[toffeefan]

In a catalytic cycle:

R₁ + C  R₁+C (fast)
R₁C + R₂  Product + C (slow)

The first step is in virtual equilibrium, and the second therefore slow (rate determining).

The question they have ask is, how does the form of the overall kinetics of the RDS compare with the SSA? I don't really know how to answer this question to be honest.

I have already work out the overall rate for both the SSA and RDS:

RDS 

r(overall) = K₁K₃ [R₁][C][R₂]
                K₂

SSA

r(overall) = K₁K₃ [R₁][C][R₂]
                K₂ + K₃[R₂]

I notice that when comparing both the RDS and SSA overall rate, there is an extra K₃[R₂] in the denominator of the SSA equation. What does that imply? Can i just state that since there is an extra K₃[R₂]term in the denominator, the overall rate will be slower compared to the RDS equation?

[Yggdrasil]

Sure, that's a good answer.  It's may also be a useful exercise to consider under what conditions the SSA and RDS approaches give similar answers, and under which conditions they differ.

[toffeefan]

Sure, that's a good answer.  It's may also be a useful exercise to consider under what conditions the SSA and RDS approaches give similar answers, and under which conditions they differ.

Hi thanks for replying. For your questions:

1) what conditions the SSA and RDS approaches give similar answers?

Can i say that: When SSA is assume, we treat all rates as equal, that is why we have the extra K3[R2] term in the denominator. To make the SSA answer the same as RDS, we first need to know that the last step of the catalytic cycle is a slow process. So that K3[R2] = 0, and the answer of the SSA will then be similar to the RDS.

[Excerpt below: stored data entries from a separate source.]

theorem priorCounts_getElem (suf : List Char) :
    ∀ (pre : List Char) (k : Nat) (hk : k < suf.length),
      (priorCounts pre suf)[k]'(by rw [length_priorCounts]; exact hk)
        = (((pre ++ suf.take k).count (suf[k])) : Int) := by
  induction suf with
  | nil => intro pre k hk; simp at hk
  | cons c suf ih =>
    intro pre k hk
    cases k with
    | zero => simp [priorCounts]
    | succ k =>
      have hk' : k < suf.length := by simpa using hk
      simp only [priorCounts, List.getElem_cons_succ, List.take_succ_cons]
      rw [ih (pre ++ [c]) k hk']
      simp [List.append_assoc]

-- Python's tuple comparison: sorted2 on (char, index) pairs is sorted with the lexicographic key
theorem sorted2_eq_sorted_toLex (xs : List (Char × Int)) :
    PySem.List.sorted2 xs (fun p => p.1) (fun p => p.2)
      = PySem.List.sorted xs (fun p => toLex p) := by
  simp only [PySem.List.sorted2, PySem.List.sorted]
  have hb : (fun (a b : Char × Int) => decide (a.1 < b.1) || (!decide (b.1 < a.1) && decide (a.2 < b.2)))
      = fun a b => decide ((toLex a : Lex (Char × Int)) < toLex b) := by
    funext a b
    rcases lt_trichotomy a.1 b.1 with h | h | h <;>
      simp [Prod.Lex.toLex_lt_toLex, h, lt_asymm]
  rw [hb]
  rfl

-- in a lexicographically sorted pair list, the processed prefix before x is
-- exactly the set of pairs lexicographically below x
theorem mem_processed (R Q' : List (Char × Int)) (x q : Char × Int)
    (hpw : (R ++ x :: Q').Pairwise (fun a b => toLex a < toLex b)) :
    q ∈ R ↔ q ∈ R ++ x :: Q' ∧ toLex q < toLex x := by
  rw [List.pairwise_append] at hpw
  constructor
  · intro hq
    exact ⟨List.mem_append_left _ hq, hpw.2.2 q hq x (List.mem_cons_self)⟩
  · rintro ⟨hm, hlt⟩
    rcases List.mem_append.mp hm with h | h
    · exact h
    · rcases List.mem_cons.mp h with rfl | h
      · exact absurd hlt (lt_irrefl _)
      · exact absurd hlt (not_lt_of_gt ((List.pairwise_cons.mp hpw.2.1).1 q h))

theorem count_take (s : List Char) (c : Char) :
    ∀ (k : Nat), k ≤ s.length →
      (s.take k).count c = (List.range k).countP (fun j => decide (s[j]? = some c)) := by
  intro k
  induction k with
  | zero => intro _; simp
  | succ k ih =>
    intro hk
    have hk' : k < s.length := by omega
    rw [List.take_add_one, List.range_succ, List.count_append, List.countP_append,
      ih (by omega), List.getElem?_eq_getElem hk']
    have h1 : List.count c (some s[k]).toList = if s[k] = c then 1 else 0 := by
      simp [List.count_cons, beq_iff_eq]
    have h2 : List.countP (fun j => decide (s[j]? = some c)) [k] = if s[k] = c then 1 else 0 := by
      simp [List.countP_cons, List.getElem?_eq_getElem hk', eq_comm]
    rw [h1, h2]

theorem nodup_of_pairwise_lt (R : List (Char × Int))
    (h : R.Pairwise (fun a b => toLex a < toLex b)) : R.Nodup := by
  refine h.imp ?_
  rintro a b hlt rfl
  exact absurd hlt (lt_irrefl _)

2) under which conditions they differ.

As in the question, the overall rate for the SSA and RDS is different because when SSA is assume here, we do not know which is the RDS. So we've to include all rates of the catalytic cycle to come out with the overall rate for SSA. Should we know that the last step is a slow process, the overall rate equation will only consist of the slow process step.

[Yggdrasil]

Hi thanks for replying. For your questions:

1) what conditions the SSA and RDS approaches give similar answers?

Can i say that: When SSA is assume, we treat all rates as equal, that is why we have the extra K3[R2] term in the denominator. To make the SSA answer the same as RDS, we first need to know that the last step of the catalytic cycle is a slow process. So that K3[R2] = 0, and the answer of the SSA will then be similar to the RDS.

Great.  Another way of writing this condition is k₂ >> k₃[R₂].

2) under which conditions they differ.

As in the question, the overall rate for the SSA and RDS is different because when SSA is assume here, we do not know which is the RDS. So we've to include all rates of the catalytic cycle to come out with the overall rate for SSA. Should we know that the last step is a slow process, the overall rate equation will only consist of the slow process step.

Another great answer.  Good job.

[toffeefan]

Hi thanks for the help.